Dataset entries
----

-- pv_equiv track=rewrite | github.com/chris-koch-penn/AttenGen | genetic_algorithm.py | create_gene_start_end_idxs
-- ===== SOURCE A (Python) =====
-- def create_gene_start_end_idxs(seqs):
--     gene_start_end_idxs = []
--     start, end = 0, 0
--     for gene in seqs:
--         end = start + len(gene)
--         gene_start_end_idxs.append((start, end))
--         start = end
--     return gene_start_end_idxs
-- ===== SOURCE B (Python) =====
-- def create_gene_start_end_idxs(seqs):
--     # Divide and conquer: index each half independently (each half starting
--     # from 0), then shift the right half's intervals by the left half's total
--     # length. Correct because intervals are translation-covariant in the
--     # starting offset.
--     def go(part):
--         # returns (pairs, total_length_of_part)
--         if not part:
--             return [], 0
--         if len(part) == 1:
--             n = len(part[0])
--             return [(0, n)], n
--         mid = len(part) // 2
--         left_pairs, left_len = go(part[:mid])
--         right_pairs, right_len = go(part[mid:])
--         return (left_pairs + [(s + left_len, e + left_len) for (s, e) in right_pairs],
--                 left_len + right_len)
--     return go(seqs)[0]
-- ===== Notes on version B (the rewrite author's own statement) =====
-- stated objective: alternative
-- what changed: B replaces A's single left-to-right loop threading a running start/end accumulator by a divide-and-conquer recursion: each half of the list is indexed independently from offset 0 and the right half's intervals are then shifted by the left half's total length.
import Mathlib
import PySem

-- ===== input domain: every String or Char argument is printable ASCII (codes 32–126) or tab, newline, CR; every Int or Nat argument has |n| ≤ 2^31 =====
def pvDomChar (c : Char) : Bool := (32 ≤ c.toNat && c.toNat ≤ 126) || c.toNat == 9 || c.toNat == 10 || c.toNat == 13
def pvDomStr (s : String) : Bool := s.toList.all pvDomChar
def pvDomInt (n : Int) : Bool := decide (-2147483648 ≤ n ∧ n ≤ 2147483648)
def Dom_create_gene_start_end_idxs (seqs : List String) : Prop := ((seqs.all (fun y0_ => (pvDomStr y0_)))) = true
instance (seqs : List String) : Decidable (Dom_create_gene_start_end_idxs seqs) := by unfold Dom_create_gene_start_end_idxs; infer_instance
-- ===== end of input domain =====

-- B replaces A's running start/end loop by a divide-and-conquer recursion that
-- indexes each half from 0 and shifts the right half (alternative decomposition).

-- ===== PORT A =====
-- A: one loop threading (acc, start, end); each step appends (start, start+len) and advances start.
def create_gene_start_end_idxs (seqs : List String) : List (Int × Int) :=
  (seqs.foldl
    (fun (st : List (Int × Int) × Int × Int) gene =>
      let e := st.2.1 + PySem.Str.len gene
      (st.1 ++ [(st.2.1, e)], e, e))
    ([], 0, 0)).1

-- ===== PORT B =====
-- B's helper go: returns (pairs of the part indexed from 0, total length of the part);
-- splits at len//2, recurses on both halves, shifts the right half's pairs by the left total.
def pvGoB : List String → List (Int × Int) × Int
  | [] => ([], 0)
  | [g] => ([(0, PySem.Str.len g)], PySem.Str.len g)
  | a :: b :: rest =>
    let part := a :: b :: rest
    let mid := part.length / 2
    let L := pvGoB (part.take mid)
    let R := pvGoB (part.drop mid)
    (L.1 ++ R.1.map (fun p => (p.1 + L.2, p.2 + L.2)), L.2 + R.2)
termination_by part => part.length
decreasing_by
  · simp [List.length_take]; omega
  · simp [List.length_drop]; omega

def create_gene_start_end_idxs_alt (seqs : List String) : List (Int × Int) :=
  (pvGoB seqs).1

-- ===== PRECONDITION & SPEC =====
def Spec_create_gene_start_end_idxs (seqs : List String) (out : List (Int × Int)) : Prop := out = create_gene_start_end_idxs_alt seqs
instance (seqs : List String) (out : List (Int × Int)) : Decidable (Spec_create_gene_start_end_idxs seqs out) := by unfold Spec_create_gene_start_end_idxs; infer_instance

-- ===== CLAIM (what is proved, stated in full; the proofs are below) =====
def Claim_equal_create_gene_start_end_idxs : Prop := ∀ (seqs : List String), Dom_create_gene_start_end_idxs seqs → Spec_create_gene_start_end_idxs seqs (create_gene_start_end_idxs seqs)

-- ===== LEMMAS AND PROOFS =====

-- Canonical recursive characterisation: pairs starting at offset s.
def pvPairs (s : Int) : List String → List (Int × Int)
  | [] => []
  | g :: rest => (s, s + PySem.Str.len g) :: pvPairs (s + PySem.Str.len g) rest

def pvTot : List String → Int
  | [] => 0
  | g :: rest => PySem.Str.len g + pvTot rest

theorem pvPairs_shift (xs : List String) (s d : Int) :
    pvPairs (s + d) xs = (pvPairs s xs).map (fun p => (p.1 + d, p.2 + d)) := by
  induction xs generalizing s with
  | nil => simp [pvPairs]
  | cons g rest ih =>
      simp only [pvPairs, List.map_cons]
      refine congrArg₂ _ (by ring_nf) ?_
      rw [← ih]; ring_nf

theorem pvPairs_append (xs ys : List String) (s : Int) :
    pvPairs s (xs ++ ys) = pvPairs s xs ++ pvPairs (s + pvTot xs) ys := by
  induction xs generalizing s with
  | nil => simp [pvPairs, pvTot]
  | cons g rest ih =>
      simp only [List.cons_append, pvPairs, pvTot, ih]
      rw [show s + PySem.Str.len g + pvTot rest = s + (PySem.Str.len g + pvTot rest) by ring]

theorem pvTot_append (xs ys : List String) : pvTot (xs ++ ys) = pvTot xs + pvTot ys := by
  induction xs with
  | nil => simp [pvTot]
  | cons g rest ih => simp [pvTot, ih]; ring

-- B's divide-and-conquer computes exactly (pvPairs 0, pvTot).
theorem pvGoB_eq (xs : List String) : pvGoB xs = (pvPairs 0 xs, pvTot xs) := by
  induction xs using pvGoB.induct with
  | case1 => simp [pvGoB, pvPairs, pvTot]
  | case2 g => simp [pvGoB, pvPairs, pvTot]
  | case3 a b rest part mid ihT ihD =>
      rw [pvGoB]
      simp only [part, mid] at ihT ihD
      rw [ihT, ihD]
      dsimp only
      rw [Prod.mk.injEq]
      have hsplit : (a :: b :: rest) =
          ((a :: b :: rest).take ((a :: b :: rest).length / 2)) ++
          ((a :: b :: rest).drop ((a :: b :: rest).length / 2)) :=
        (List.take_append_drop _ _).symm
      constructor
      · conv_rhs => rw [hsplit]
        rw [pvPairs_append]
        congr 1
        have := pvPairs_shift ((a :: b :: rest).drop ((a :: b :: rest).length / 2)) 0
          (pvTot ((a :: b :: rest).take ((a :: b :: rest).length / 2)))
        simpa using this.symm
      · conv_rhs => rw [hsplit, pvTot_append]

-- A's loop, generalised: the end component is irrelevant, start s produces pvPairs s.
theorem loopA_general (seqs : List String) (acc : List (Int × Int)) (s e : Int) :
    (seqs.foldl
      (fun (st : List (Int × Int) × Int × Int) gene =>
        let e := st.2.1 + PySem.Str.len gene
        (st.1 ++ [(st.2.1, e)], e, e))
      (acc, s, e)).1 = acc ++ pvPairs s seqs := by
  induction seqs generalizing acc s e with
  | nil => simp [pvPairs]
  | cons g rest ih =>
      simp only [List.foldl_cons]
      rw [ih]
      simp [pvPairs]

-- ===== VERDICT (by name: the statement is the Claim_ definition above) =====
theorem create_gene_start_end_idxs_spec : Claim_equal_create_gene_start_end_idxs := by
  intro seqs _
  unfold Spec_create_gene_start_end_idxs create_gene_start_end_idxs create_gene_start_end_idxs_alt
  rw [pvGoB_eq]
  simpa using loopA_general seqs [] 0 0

----

→ Directions for this task:
Each line of the data that has the string "alternative" should be returned.

→ Result of this task:
-- stated objective: alternative
-- indexes each half from 0 and shifts the right half (alternative decomposition).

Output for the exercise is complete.